One of the most congested routes in Northern Virginia is the section of Interstate 66 from U.S. 15 to the District, the main east-west corridor in the region.
VDOT is in the early stages of deciding what to do. Contracting and coordinating development of the segment of I-66 from U.S. 15 to I-495 is the subject of a second study, with plans to finalize design and construction once that study is completed and public concerns are addressed. The project is expected to cost between $2 and $3 billion.
The first study for I-66 outside of the Beltway examined multimodal options for the corridor, including Virginia Regional Transit extensions and Metrorail extensions, plus adding general purpose lanes and a toll lane.

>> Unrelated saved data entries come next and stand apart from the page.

-- ===== VERDICT (by name: the statement is the Claim_ definition above) =====
theorem find_preorder_spec : Claim_equal_find_preorder := by
  intro pre ino post _hdom hpre
  unfold Spec_find_preorder find_preorder find_preorder_alt
  by_cases h0 : post.length = 0
  · simp [h0]
  · by_cases h1 : post.length = 1
    · simp [h1]
    · obtain ⟨t, ht⟩ := Option.isSome_iff_exists.mp hpre
      obtain ⟨hpost, hfit⟩ := buildT_sound ino post.length ino post t ht
      subst hpost
      simp only [h0, h1, if_false]
      rw [fpMut_eq ino t ino pre hfit]
      have hfuel : sizeT t ≤ (postOrd t).length := by rw [length_postOrd]
      have h1f : 1 ≤ (postOrd t).length := by omega
      have hfin := bGo_eq ino t (postOrd t).length [] [] ino [] [] pre hfuel h1f
        (by simp) hfit
      simp only [List.nil_append, List.append_nil, List.length_nil, Nat.zero_add] at hfin
      rw [← length_postOrd t] at hfin
      exact hfin.symm
-- pv_equiv track=rewrite | github.com/pbies/bitcoin-tools | _snippets3.py | b58
-- ===== SOURCE A (Python) =====
-- def b58(data):
-- 	B58 = "123456789ABCDEFGHJKLMNPQRSTUVWXYZabcdefghijkmnopqrstuvwxyz"
-- 	if data[0] == 0:
-- 		return "1" + b58(data[1:])
-- 	x = sum([v * (256 ** i) for i, v in enumerate(data[::-1])])
-- 	ret = ""
-- 	while x > 0:
-- 		ret = B58[x % 58] + ret
-- 		x = x // 58
-- 	return ret
-- ===== SOURCE B (Python) =====
-- def b58(data):
--     B58 = "123456789ABCDEFGHJKLMNPQRSTUVWXYZabcdefghijkmnopqrstuvwxyz"
--     n = 0
--     for v in data:
--         n = n * 256 + v
--     digits = []
--     while n > 0:
--         n, r = divmod(n, 58)
--         digits.append(B58[r])
--     zeros = 0
--     for v in data:
--         if v != 0:
--             break
--         zeros += 1
--     return "1" * zeros + "".join(reversed(digits))
-- ===== Notes on version B (the rewrite author's own statement) =====
-- stated objective: faster
-- what changed: B builds the big integer by Horner's rule (x = x*256 + v, one pass) instead of A's sum of v*256**i with a power recomputed for every byte, counts leading zeros with one scan instead of A's recursive list slicing, and collects base-58 digits in a list joined once instead of repeated string prepends.
-- crash fix: On inputs whose elements are all zero (including the empty list) A raises IndexError (data[0] on the empty tail of the zero-stripping recursion) while B returns '1' repeated len(data) times. — e.g. on b58([0, 0]): A raises IndexError, B returns "11"
import Mathlib
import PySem

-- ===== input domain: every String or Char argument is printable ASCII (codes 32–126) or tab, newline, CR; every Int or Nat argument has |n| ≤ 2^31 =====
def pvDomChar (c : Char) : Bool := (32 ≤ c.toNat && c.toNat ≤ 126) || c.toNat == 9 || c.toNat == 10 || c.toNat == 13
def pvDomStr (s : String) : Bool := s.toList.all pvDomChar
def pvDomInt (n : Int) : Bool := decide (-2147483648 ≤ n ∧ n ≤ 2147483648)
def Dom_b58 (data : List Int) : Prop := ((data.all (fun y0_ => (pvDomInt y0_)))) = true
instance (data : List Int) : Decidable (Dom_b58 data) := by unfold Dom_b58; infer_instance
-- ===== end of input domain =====

-- B replaces A's recomputed-power sum by one Horner pass, A's slice-recursion over leading
-- zeros by a counting scan, and A's repeated string prepends by one join (objective: faster).
-- Strings are modelled as their List Char contents, wrapped by String.ofList at the end.

-- the shared base-58 alphabet literal (Python's B58 string, as its characters)
def B58chars : List Char := ['1', '2', '3', '4', '5', '6', '7', '8', '9', 'A', 'B', 'C', 'D', 'E', 'F', 'G', 'H', 'J', 'K', 'L', 'M', 'N', 'P', 'Q', 'R', 'S', 'T', 'U', 'V', 'W', 'X', 'Y', 'Z', 'a', 'b', 'c', 'd', 'e', 'f', 'g', 'h', 'i', 'j', 'k', 'm', 'n', 'o', 'p', 'q', 'r', 's', 't', 'u', 'v', 'w', 'x', 'y', 'z']

-- ===== PORT A =====
-- A's while loop: ret = B58[x % 58] + ret; x = x // 58.  The index x % 58 lies in [0,58)
-- (Python % with positive divisor), so pyGet? never returns none; .getD ' ' only discharges the Option.
def b58Loop (x : Int) (ret : List Char) : List Char :=
  if _h : 0 < x then
    b58Loop (PySem.Int.floordiv x 58)
      ((PySem.List.pyGet? B58chars (PySem.Int.mod x 58)).getD ' ' :: ret)
  else ret
termination_by x.toNat
decreasing_by
  rw [PySem.Int.floordiv_eq_ediv_of_pos (by norm_num : (0:Int) < 58)]
  omega

-- A's recursion; data[::-1] is List.reverse (PySem.List.slice?_none_none_neg_one) and the
-- comprehension's enumerate index i is ≥ 0, so 256 ** i is (256:Int) ^ i.toNat exactly.
-- On [] Python's data[0] raises IndexError (outside Pre_b58); the port returns [].
def b58Chars : List Int → List Char
  | [] => []
  | d :: rest =>
    if d = 0 then '1' :: b58Chars rest
    else
      b58Loop (((PySem.List.enumerate (d :: rest).reverse 0).map
        (fun iv => iv.2 * (256:Int) ^ iv.1.toNat)).sum) []

def b58 (data : List Int) : String := String.ofList (b58Chars data)

-- ===== PORT B =====
-- B's digit loop: while n > 0: n, r = divmod(n, 58); digits.append(B58[r])
def b58AltDigits (n : Int) : List Char :=
  if _h : 0 < n then
    (PySem.List.pyGet? B58chars (PySem.Int.mod n 58)).getD ' ' ::
      b58AltDigits (PySem.Int.floordiv n 58)
  else []
termination_by n.toNat
decreasing_by
  rw [PySem.Int.floordiv_eq_ediv_of_pos (by norm_num : (0:Int) < 58)]
  omega

-- B's leading-zero count (for-loop with break)
def leadZeros : List Int → Nat
  | [] => 0
  | v :: r => if v ≠ 0 then 0 else leadZeros r + 1

def b58_alt (data : List Int) : String :=
  let n := data.foldl (fun n v => n * 256 + v) 0
  String.ofList (List.replicate (leadZeros data) '1' ++ (b58AltDigits n).reverse)

-- ===== PRECONDITION & SPEC =====
-- Pre_ excludes exactly the inputs where A raises IndexError: lists that are empty or all zeros
-- (the zero-stripping recursion reaches data = [] and evaluates data[0]).
def Pre_b58 (data : List Int) : Prop := ∃ v ∈ data, v ≠ 0
instance (data : List Int) : Decidable (Pre_b58 data) := by unfold Pre_b58; infer_instance
def pvWitness_b58 : List Int := [0, 1, 255]

-- On all-zero inputs (including []) A raises IndexError; B returns '1' repeated len(data) times.
def Raises_b58 (data : List Int) : Prop := ∀ v ∈ data, v = 0
instance (data : List Int) : Decidable (Raises_b58 data) := by unfold Raises_b58; infer_instance
def pvRaiseWitness_b58 : List Int := [0, 0]
def pvRaiseWitnessOut_b58 : String := "11"

def Spec_b58 (data : List Int) (out : String) : Prop := out = b58_alt data
instance (data : List Int) (out : String) : Decidable (Spec_b58 data out) := by unfold Spec_b58; infer_instance

-- ===== CLAIM (what is proved, stated in full; the proofs are below) =====
def Claim_equal_b58 : Prop := ∀ (data : List Int), Dom_b58 data → Pre_b58 data → Spec_b58 data (b58 data)
def Claim_raises_b58 : Prop := (∀ (data : List Int), Dom_b58 data → Raises_b58 data → ¬ Pre_b58 data) ∧ (Dom_b58 (pvRaiseWitness_b58) ∧ Raises_b58 (pvRaiseWitness_b58) ∧ b58_alt (pvRaiseWitness_b58) = pvRaiseWitnessOut_b58)

-- ===== LEMMAS AND PROOFS =====

-- the value both programs convert, low-order byte first
def sval : List Int → Int
  | [] => 0
  | v :: r => v + 256 * sval r

theorem sval_append_singleton (m : List Int) (v : Int) :
    sval (m ++ [v]) = sval m + v * (256:Int) ^ m.length := by
  induction m with
  | nil => simp [sval]
  | cons w r ih => simp [sval, ih, pow_succ]; ring

theorem horner_eq (l : List Int) (a : Int) :
    l.foldl (fun n v => n * 256 + v) a = a * (256:Int) ^ l.length + sval l.reverse := by
  induction l generalizing a with
  | nil => simp [sval]
  | cons v r ih =>
    simp only [List.foldl_cons, ih, List.reverse_cons, sval_append_singleton,
      List.length_reverse, List.length_cons, pow_succ]
    ring

theorem sumA_eq (m : List Int) (k : Nat) :
    ((PySem.List.enumerate m (k : Int)).map (fun iv => iv.2 * (256:Int) ^ iv.1.toNat)).sum
      = (256:Int) ^ k * sval m := by
  induction m generalizing k with
  | nil => simp [PySem.List.enumerate_nil, sval]
  | cons v r ih =>
    rw [PySem.List.enumerate_cons]
    have hk : (k : Int) + 1 = ((k + 1 : Nat) : Int) := by push_cast; ring
    simp only [List.map_cons, List.sum_cons, hk, ih, sval, Int.toNat_natCast, pow_succ]
    ring

theorem b58Loop_eq (x : Int) (ret : List Char) :
    b58Loop x ret = (b58AltDigits x).reverse ++ ret := by
  induction x, ret using b58Loop.induct with
  | case1 x ret h ih =>
    rw [b58Loop, b58AltDigits, dif_pos h, dif_pos h, ih]
    simp
  | case2 x ret h =>
    rw [b58Loop, b58AltDigits, dif_neg h, dif_neg h]
    simp

theorem b58Chars_eq (data : List Int) (hpre : Pre_b58 data) :
    b58Chars data
      = List.replicate (leadZeros data) '1'
        ++ (b58AltDigits (data.foldl (fun n v => n * 256 + v) 0)).reverse := by
  induction data with
  | nil => exact absurd hpre (by simp [Pre_b58])
  | cons d rest ih =>
    by_cases hd : d = 0
    · subst hd
      have hpre' : Pre_b58 rest := by
        obtain ⟨v, hv, hne⟩ := hpre
        rw [List.mem_cons] at hv
        rcases hv with rfl | hv
        · exact absurd rfl hne
        · exact ⟨v, hv, hne⟩
      have : (0 :: rest).foldl (fun n v => n * 256 + v) 0
          = rest.foldl (fun n v => n * 256 + v) 0 := by simp
      rw [b58Chars, if_pos rfl, ih hpre', this]
      simp [leadZeros, List.replicate_succ]
    · rw [b58Chars, if_neg hd, b58Loop_eq, List.append_nil]
      have h1 := sumA_eq (d :: rest).reverse 0
      have h2 := horner_eq (d :: rest) 0
      simp only [Nat.cast_zero, pow_zero, one_mul] at h1
      simp only [zero_mul, zero_add] at h2
      rw [h1, h2]
      have hz : leadZeros (d :: rest) = 0 := by simp [leadZeros, hd]
      rw [hz, List.replicate_zero, List.nil_append]

-- ===== VERDICT (by name: the statement is the Claim_ definition above) =====
theorem b58_spec : Claim_equal_b58 := by
  intro data _ hpre
  unfold Spec_b58 b58 b58_alt
  rw [b58Chars_eq data hpre]

theorem b58_raises : Claim_raises_b58 := by
  unfold Claim_raises_b58
  constructor
  · intro data _ hr ⟨v, hv, hne⟩
    exact hne (hr v hv)
  · refine ⟨by decide, by decide, ?_⟩
    show b58_alt [0, 0] = "11"
    rw [b58_alt]
    have h0 : b58AltDigits 0 = [] := by rw [b58AltDigits]; simp
    simp only [List.foldl, leadZeros]
    norm_num [h0]
    rfl

-- self-check: the raise witness is inside Dom and inside Raises_ (read off b58_raises)
theorem pvRaiseWitness_ok : Dom_b58 pvRaiseWitness_b58 ∧ Raises_b58 pvRaiseWitness_b58 :=
  ⟨b58_raises.2.1, b58_raises.2.2.1⟩
-- pv_equiv track=rewrite | github.com/pytorch/torchtitan | torchtitan/experiments/autopartition/infra/autopipe.py | _cooldown
-- ===== SOURCE A (Python) =====
-- from typing import Dict, List, Tuple
--
-- COMM_OVERHEAD = 0
--
-- def _cooldown(
--     num_stages: int, critical: int, last_fwd_start: int, fwd: List[int], bwd: List[int]
-- ) -> int:
--     """C++ calculate_cooldown_phase"""
--     sz = num_stages - critical
--     if sz <= 0:
--         return last_fwd_start
--
--     dp = [[0] * sz for _ in range(sz)]
--     bwd_start = last_fwd_start
--     for i in range(sz):
--         bwd_start += fwd[critical + 1 + i]
--         if critical + i != num_stages - 1:
--             bwd_start += COMM_OVERHEAD
--         dp[i][sz - 1 - i] = bwd_start
--
--     for col in range(sz - 2, -1, -1):
--         for row in range(sz - col - 2, -1, -1):
--             o1 = dp[row][col + 1] + bwd[critical + 1 + row] + COMM_OVERHEAD
--             o2 = dp[row + 1][col] + bwd[critical + 1 + row + 1] + COMM_OVERHEAD
--             dp[row][col] = max(o1, o2)
--             if row > 0:
--                 dp[row][col] = max(dp[row][col], dp[row - 1][col + 1])
--     return dp[0][0]
-- ===== SOURCE B (Python) =====
-- from typing import Dict, List, Tuple
--
-- COMM_OVERHEAD = 0
--
-- def _cooldown(
--     num_stages: int, critical: int, last_fwd_start: int, fwd: List[int], bwd: List[int]
-- ) -> int:
--     """The three-way table recurrence (with its cost-free upward propagation term)
--     unrolls into a prefix maximum: on each new anti-diagonal,
--     value[r] = max_{s <= r+1} (previous[s] + bwd[critical+1+s] + COMM_OVERHEAD).
--     So instead of a 2-D table we sweep one vector per anti-diagonal with a single
--     running maximum per row -- a two-term recurrence, no max-of-three, O(sz) memory."""
--     sz = num_stages - critical
--     if sz <= 0:
--         return last_fwd_start
--
--     # v[r] = completion time on the last anti-diagonal (the base values)
--     v = []
--     t = last_fwd_start
--     for i in range(sz):
--         t += fwd[critical + 1 + i]
--         if critical + i != num_stages - 1:
--             t += COMM_OVERHEAD
--         v.append(t)
--
--     # move to the previous anti-diagonal sz-1 times, carrying a running prefix max
--     for m in range(1, sz):
--         run = v[0] + bwd[critical + 1] + COMM_OVERHEAD
--         w = []
--         for r in range(sz - m):
--             run = max(run, v[r + 1] + bwd[critical + 1 + r + 1] + COMM_OVERHEAD)
--             w.append(run)
--         v = w
--     return v[0]
-- ===== Notes on version B (the rewrite author's own statement) =====
-- stated objective: alternative
-- what changed: A's max-of-three table recurrence (two bwd moves plus a cost-free upward propagation from dp[row-1][col+1]) is replaced by its closed unrolled form: each new anti-diagonal value is the prefix maximum max_{s<=r+1}(previous[s]+bwd[s]), computed by one running max per row over a rolling vector, so the three-way recurrence and the sz x sz table disappear.
import Mathlib
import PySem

“In that study, there was no single alternative that would meet all of the needs of the corridor,” says Susan Shaw, megaprojects director and design-build program manager for VDOT. “We needed something that provided travel options for people that would provide choices so they could carpool, ride a bus or get on a train. That is the goal of the project.”
VDOT is now looking at adding one lane in each direction and providing a barrier for that lane similar to the I-495 express lane. “That would be a tolled facility,” Shaw says.
She adds that they are studying leaving the median space open by 42 feet, which would make it wide enough for Metrorail or some other type of transit. The decision for extending the Orange line out I-66 is still up in the air. “We are not studying extending Metro,” she says. “But we are studying not precluding extending it so that it could be done in the future.”
For now, VDOT is collecting resident input from various public meetings as part of the next step in the second study, and there are plans to begin construction by 2017 with a completion deadline around 2020. “We won’t be able to build ourselves out of congestion,” Shaw says. “But this proposal will sort of set the stage for this corridor.
“Interstate 95 has this whole culture around carpooling. They go to park and ride lots and form their own carpools,” she says. “We don’t have that so much in the 66 corridor. Think of how many people a lane of pavement can move if we have people wanting to do that. We are really looking to change the culture in the corridor.”
Development along the other segment of I-66 inside the Beltway, from the District out to I-495, is covered in a separate mobility study. “We are going to advance the multimodal study for that part of 66 that was completed a few years ago,” says Renee Hamilton, deputy district administrator for VDOT. “As part of that study, we are going to be looking at transit improvements and enhancements in the corridor, as well as a toll lane being a potential option.”